<h1 align="center"> LSIR LAB - SEMESTER PROJECT</h1> 

**Students:**
- Etienne BRUNO
- Abiola ADEYE

In [None]:
import pandas as pd
import json
from pyspark.sql import SparkSession

## LOAD SAMPLE DATA

In [None]:
# Import spark and open json file
spark = SparkSession.builder.getOrCreate()
df = spark.read.json('../data/sample/sample.jsonl')
json_rdd = df.rdd
df.printSchema()
spark

### ENGLISH SAMPLE

In [None]:
# Load English tweets into an rdd
json_rdd_en = json_rdd.filter(lambda x: x['includes'] and x['data'] and x['data']['lang'] == 'en')
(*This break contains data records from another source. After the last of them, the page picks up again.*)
-- ===== B reduces to the normal form =====
theorem pv_B_eq_NF (state : String) (num : Int) :
    state_to_matrix_set_alt state num = pvNF state num := by
  simp only [state_to_matrix_set_alt, pvNF]
  by_cases h0 : num ≤ 0
  · rw [if_pos h0, Int.toNat_of_nonpos h0]
    simp
  · rw [if_neg h0]
    have hpos : 0 < num := not_le.mp h0
    have hnum : num = (num.toNat : Int) := (Int.toNat_of_nonneg hpos.le).symm
    generalize hgen : num.toNat = n at *
    subst hnum
    have hnn : ((n : Int) * (n : Int)) = ((n * n : Nat) : Int) := by push_cast; ring
    rw [hnn]
    have hflat : ((n : Int) * ((n * n : Nat) : Int)) = (((n * n) * n : Nat) : Int) := by
      push_cast; ring
    rw [hflat, pv_pyRange0, pv_pyRange0, pv_pyRange0]
    simp only [Int.toNat_natCast, List.foldl_map, List.map_map, Function.comp_def]
    -- the initial flat cell list is a replicate
    rw [show (List.range (n * n)).map (fun _ => ([] : List Int))
        = List.replicate (n * n) ([] : List Int) from by
      rw [List.map_const']; simp]
    -- split the flat pass into blocks of size n
    rw [pv_range_mul (n * n) n, List.foldl_flatMap]
    -- each block only mutates its own cell
    have hblock : ∀ (q : Nat) (cells : List (List Int)),
        (List.range' (q * n) n).foldl (fun cells (p : Nat) =>
          if PySem.Str.pyGet? state (p : Int) = some '1' then
            cells.modify (PySem.Int.floordiv (p : Int) (n : Int)).toNat
              (fun s => PySem.Set.add s (PySem.Int.mod (p : Int) (n : Int)))
          else cells) cells
        = cells.modify q (fun s => PySem.Set.update s (pvCellB state n q)) := by
      intro q cells
      rw [List.range'_eq_map_range, List.foldl_map]
      rw [PySem.List.foldl_congr_mem _ _ (fun (cells : List (List Int)) (k : Nat) =>
        if PySem.Str.pyGet? state ((q * n + k : Nat) : Int) = some '1' then
          cells.modify q (fun s => PySem.Set.add s ((k : Nat) : Int))
        else cells) cells ?_]
      · rw [show (fun (cells : List (List Int)) (k : Nat) =>
            if PySem.Str.pyGet? state ((q * n + k : Nat) : Int) = some '1' then
              cells.modify q (fun s => PySem.Set.add s ((k : Nat) : Int))
            else cells)
          = (fun (cells : List (List Int)) (k : Nat) => cells.modify q (fun s =>
              if PySem.Str.pyGet? state ((q * n + k : Nat) : Int) = some '1' then
                PySem.Set.add s ((k : Nat) : Int) else s)) from by
          funext cells k
          rw [pv_ite_modify]]
        rw [pv_foldl_modify_const]
        congr 1
        funext s
        rw [pv_foldl_add_filter (List.range n)
          (fun (k : Nat) => PySem.Str.pyGet? state ((q * n + k : Nat) : Int) = some '1')
          (fun (k : Nat) => (k : Int)) s]
        rfl
      · intro cells k hk
        rw [List.mem_range] at hk
        have hdiv : PySem.Int.floordiv ((q * n + k : Nat) : Int) ((n : Nat) : Int)
            = ((q : Nat) : Int) := by
          rw [PySem.Int.floordiv_natCast]
          congr 1
          rw [Nat.add_comm, Nat.add_mul_div_right _ _ (by omega : 0 < n),
            Nat.div_eq_of_lt hk]
          omega
        have hmod : PySem.Int.mod ((q * n + k : Nat) : Int) ((n : Nat) : Int)
            = ((k : Nat) : Int) := by
          rw [PySem.Int.mod_natCast]
          congr 1
          rw [Nat.add_comm, Nat.add_mul_mod_self_right, Nat.mod_eq_of_lt hk]
        rw [hdiv, hmod]
        simp only [Int.toNat_natCast]
    rw [show (fun (cells : List (List Int)) (q : Nat) =>
        (List.range' (q * n) n).foldl (fun cells (p : Nat) =>
          if PySem.Str.pyGet? state (p : Int) = some '1' then
            cells.modify (PySem.Int.floordiv (p : Int) (n : Int)).toNat
              (fun s => PySem.Set.add s (PySem.Int.mod (p : Int) (n : Int)))
          else cells) cells)
      = (fun (cells : List (List Int)) (q : Nat) =>
          cells.modify q (fun s => PySem.Set.update s (pvCellB state n q)))
      from by funext cells q; exact hblock q cells]
    -- the flat fold turns the replicate into a map over the flat index range
    have hI := pv_foldl_range_modify (fun (q : Nat) (s : List Int) =>
        PySem.Set.update s (pvCellB state n q))
      (List.replicate (n * n) ([] : List Int))
    rw [List.length_replicate] at hI
    rw [hI, pv_mapIdx_replicate]
    -- the row regrouping: each slice of the flat map is one row of the normal form
    apply List.map_congr_left
    intro r hr
    rw [List.mem_range] at hr
    have e1 : ((r : Nat) : Int) * (n : Int) = ((r * n : Nat) : Int) := by push_cast; ring
    have e2 : (((r : Nat) : Int) + 1) * (n : Int) = ((r * n : Nat) : Int) + ((n : Nat) : Int) := by
      push_cast; ring
    rw [e1, e2, PySem.List.slice_natCast_add, ← List.map_drop, ← List.map_take]
    have hrn : r * n + n ≤ n * n := by
      have h5 : (r + 1) * n ≤ n * n := Nat.mul_le_mul_right n (Nat.succ_le_of_lt hr)
      rw [Nat.succ_mul] at h5
      exact h5
    have hdrop : (List.range (n * n)).drop (r * n) = List.range' (r * n) (n * n - r * n) := by
      rw [List.range_eq_range', List.drop_range']
      simp
    have htake : (List.range' (r * n) (n * n - r * n)).take n = List.range' (r * n) n := by
      apply List.take_range'_of_length_ge
      omega
    rw [hdrop, htake, List.range'_eq_map_range, List.map_map]
    apply List.map_congr_left
    intro j hj
    simp only [Function.comp_def]
    rw [PySem.Set.update_nil_left]
    unfold pvCellB pvCellNF
    simp only [Int.toNat_natCast]
    have hfil : ∀ k ∈ List.range n,
        (decide (PySem.Str.pyGet? state (((r * n + j) * n + k : Nat) : Int) = some '1'))
          = (decide (PySem.Str.pyGet? state
              (((r * n + j : Nat) : Int) * ((n : Nat) : Int) + ((k : Nat) : Int)) = some '1')) := by
      intro k _
      have hidx : (((r * n + j) * n + k : Nat) : Int)
          = ((r * n + j : Nat) : Int) * ((n : Nat) : Int) + ((k : Nat) : Int) := by
        push_cast; ring
      rw [hidx]
    rw [List.filter_congr hfil]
# Create a dataframe with the data we want for the English tweets
# id, author_id, created_at, retweet_count, reply_count, like_count, quote_count, impression_count, followers_count
# We need to use the index [0] because the includes field is a list of users and we only want the first one as the tweet is only associated with one user
# the other users are the users mentioned in the tweet (if any)
en_df = json_rdd_en.map(lambda x: [ x['data']['id'],
                                    x['data']['author_id'],
                                    x['data']['created_at'],
                                    x['data']['public_metrics']['retweet_count'],
                                    x['data']['public_metrics']['reply_count'],
                                    x['data']['public_metrics']['like_count'],
                                    x['data']['public_metrics']['quote_count'],
                                    x['data']['public_metrics']['impression_count'],
                                    x['includes']['users'][0]['public_metrics']['followers_count']]).toDF(['id', 'author_id', 'created_at', 'retweet_count', 'reply_count', 'like_count', 'quote_count', 'impression_count', 'followers_count'])
en_df.show(3)

# Save as parquet
en_df.write.parquet('../data/sample/sample_en_parquet/')

### FRENCH SAMPLE

In [None]:
# Load French tweets into an rdd
json_rdd_fr = json_rdd.filter(lambda x: x['includes'] and x['data'] and x['data']['lang'] == 'fr')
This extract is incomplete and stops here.